◆ **PROMPT**:
For the data below, give the number of lines containing "track" and nothing more.

◆ **TASK MATERIAL**:
>>
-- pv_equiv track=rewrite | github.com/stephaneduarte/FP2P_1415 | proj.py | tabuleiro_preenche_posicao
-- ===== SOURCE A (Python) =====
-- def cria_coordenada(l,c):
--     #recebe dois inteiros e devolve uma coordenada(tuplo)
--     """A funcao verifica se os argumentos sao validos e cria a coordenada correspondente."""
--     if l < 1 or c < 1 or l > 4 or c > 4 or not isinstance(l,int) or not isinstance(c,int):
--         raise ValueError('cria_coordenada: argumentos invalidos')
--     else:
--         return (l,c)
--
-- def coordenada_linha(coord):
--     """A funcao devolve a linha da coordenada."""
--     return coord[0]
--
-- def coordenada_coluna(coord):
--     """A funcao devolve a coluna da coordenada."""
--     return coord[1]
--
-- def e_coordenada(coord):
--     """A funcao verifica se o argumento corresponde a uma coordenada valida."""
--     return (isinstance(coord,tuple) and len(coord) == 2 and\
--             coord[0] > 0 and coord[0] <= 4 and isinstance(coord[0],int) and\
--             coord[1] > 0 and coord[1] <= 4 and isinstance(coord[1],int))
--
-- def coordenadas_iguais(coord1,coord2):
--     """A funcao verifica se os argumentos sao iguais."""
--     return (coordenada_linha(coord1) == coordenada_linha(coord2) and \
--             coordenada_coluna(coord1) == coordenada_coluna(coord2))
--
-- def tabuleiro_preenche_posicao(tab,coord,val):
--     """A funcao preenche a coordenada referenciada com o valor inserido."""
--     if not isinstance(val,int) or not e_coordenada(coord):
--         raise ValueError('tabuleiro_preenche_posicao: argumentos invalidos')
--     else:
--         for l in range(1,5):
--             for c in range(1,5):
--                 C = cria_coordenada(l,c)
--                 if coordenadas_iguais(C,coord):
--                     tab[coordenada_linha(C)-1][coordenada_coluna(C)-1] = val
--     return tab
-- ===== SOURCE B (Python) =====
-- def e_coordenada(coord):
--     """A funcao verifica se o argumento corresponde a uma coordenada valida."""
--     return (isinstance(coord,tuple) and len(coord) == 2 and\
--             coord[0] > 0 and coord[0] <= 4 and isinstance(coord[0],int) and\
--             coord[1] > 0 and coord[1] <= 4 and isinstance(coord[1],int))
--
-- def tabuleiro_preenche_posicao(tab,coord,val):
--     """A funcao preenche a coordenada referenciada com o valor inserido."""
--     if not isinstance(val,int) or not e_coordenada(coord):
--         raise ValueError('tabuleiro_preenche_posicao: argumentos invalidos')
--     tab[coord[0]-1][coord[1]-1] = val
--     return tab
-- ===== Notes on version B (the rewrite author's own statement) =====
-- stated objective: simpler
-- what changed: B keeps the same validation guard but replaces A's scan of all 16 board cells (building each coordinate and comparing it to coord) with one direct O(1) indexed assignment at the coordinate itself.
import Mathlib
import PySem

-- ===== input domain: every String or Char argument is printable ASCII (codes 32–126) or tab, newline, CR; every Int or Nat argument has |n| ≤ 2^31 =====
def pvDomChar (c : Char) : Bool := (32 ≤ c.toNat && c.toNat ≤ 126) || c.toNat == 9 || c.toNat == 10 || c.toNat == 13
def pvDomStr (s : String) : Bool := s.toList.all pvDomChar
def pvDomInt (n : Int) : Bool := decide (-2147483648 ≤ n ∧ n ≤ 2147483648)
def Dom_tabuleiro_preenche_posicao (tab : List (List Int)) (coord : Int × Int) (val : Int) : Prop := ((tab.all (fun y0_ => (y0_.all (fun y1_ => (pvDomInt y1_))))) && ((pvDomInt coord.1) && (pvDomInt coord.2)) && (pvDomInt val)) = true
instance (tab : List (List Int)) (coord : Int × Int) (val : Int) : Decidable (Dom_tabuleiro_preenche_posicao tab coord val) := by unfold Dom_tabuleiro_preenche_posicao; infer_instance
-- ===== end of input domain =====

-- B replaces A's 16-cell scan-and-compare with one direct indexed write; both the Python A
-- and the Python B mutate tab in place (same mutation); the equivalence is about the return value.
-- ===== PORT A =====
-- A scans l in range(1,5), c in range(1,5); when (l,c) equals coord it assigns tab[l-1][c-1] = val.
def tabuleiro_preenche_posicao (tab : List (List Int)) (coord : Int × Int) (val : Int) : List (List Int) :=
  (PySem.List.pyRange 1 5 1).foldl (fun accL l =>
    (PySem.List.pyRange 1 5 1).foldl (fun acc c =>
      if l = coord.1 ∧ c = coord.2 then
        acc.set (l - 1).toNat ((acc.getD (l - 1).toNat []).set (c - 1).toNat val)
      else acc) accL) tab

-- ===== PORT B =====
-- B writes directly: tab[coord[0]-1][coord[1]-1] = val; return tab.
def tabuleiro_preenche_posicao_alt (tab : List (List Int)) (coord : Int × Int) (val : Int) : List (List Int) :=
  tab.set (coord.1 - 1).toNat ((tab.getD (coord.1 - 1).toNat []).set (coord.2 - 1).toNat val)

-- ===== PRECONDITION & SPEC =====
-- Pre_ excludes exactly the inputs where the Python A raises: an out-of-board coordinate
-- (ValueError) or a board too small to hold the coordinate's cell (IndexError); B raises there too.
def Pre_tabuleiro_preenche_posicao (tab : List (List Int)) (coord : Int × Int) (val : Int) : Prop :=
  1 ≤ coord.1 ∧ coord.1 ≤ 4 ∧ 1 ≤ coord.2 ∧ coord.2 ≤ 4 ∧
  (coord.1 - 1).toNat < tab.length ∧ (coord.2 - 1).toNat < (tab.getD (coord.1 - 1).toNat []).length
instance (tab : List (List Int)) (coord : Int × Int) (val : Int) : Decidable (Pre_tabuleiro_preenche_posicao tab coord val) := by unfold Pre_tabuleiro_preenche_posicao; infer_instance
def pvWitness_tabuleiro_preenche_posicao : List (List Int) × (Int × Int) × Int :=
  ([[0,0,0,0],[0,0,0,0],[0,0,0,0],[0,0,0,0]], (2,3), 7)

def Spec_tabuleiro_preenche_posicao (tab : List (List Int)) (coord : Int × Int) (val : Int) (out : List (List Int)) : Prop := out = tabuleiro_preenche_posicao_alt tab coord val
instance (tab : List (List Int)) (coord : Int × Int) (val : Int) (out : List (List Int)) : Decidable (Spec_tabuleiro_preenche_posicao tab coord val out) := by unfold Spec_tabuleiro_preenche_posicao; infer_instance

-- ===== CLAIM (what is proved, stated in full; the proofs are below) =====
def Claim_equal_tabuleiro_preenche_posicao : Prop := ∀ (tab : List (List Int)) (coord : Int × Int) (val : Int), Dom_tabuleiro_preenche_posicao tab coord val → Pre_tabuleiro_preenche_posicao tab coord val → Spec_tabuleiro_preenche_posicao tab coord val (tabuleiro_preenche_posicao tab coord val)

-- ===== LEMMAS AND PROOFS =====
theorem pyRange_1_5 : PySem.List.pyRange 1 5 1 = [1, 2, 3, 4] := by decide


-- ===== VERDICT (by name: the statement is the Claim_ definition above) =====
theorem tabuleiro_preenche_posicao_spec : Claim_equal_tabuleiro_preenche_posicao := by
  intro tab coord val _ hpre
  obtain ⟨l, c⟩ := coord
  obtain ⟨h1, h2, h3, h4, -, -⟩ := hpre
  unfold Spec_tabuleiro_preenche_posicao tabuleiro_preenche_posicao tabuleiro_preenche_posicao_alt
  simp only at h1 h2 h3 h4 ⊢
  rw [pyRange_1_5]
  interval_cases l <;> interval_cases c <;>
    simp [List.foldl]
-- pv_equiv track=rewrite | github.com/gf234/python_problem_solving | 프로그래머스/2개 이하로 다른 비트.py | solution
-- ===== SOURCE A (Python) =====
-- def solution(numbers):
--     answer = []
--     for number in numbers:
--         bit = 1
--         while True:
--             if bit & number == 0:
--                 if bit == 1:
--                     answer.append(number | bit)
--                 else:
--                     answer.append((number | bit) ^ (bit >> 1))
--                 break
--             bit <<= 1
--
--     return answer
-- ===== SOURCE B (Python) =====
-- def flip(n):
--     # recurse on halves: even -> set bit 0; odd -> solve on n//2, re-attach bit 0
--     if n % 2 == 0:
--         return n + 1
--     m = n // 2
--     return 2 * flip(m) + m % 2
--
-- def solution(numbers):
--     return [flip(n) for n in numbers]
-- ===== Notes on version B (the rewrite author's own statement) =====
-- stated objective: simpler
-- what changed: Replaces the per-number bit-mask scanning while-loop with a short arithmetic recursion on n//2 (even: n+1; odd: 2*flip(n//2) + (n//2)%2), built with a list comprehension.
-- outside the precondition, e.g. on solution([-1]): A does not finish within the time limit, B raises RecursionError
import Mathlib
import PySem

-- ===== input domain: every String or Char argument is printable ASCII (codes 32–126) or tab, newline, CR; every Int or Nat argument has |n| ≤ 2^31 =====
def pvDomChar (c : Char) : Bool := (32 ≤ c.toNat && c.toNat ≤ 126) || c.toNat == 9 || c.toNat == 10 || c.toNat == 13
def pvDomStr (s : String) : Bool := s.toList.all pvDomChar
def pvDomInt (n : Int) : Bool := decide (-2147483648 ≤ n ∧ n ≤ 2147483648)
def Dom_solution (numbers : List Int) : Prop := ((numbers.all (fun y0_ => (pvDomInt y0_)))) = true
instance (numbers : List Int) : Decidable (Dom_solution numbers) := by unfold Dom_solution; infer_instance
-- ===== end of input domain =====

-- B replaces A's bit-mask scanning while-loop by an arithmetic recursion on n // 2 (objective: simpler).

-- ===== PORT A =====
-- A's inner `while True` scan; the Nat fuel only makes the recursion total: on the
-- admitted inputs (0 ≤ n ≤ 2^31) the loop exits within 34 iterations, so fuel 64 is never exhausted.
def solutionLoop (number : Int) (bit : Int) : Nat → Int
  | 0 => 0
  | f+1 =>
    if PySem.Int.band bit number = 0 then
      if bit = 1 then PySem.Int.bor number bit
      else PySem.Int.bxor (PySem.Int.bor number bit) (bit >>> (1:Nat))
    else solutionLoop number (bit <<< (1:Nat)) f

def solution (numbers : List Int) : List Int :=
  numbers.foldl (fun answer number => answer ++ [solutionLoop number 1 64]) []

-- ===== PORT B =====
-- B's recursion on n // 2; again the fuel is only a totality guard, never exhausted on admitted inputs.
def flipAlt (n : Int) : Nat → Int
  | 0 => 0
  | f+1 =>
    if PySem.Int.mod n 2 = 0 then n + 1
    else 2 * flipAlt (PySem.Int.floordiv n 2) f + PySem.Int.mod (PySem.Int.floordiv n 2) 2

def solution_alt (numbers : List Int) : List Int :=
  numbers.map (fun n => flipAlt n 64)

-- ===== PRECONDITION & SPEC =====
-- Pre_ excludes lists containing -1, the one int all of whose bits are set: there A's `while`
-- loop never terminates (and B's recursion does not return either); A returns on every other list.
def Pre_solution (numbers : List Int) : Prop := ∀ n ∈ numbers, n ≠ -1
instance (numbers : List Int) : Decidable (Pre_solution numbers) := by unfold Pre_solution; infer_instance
<<
◆ **WRITTEN REPLY**:
2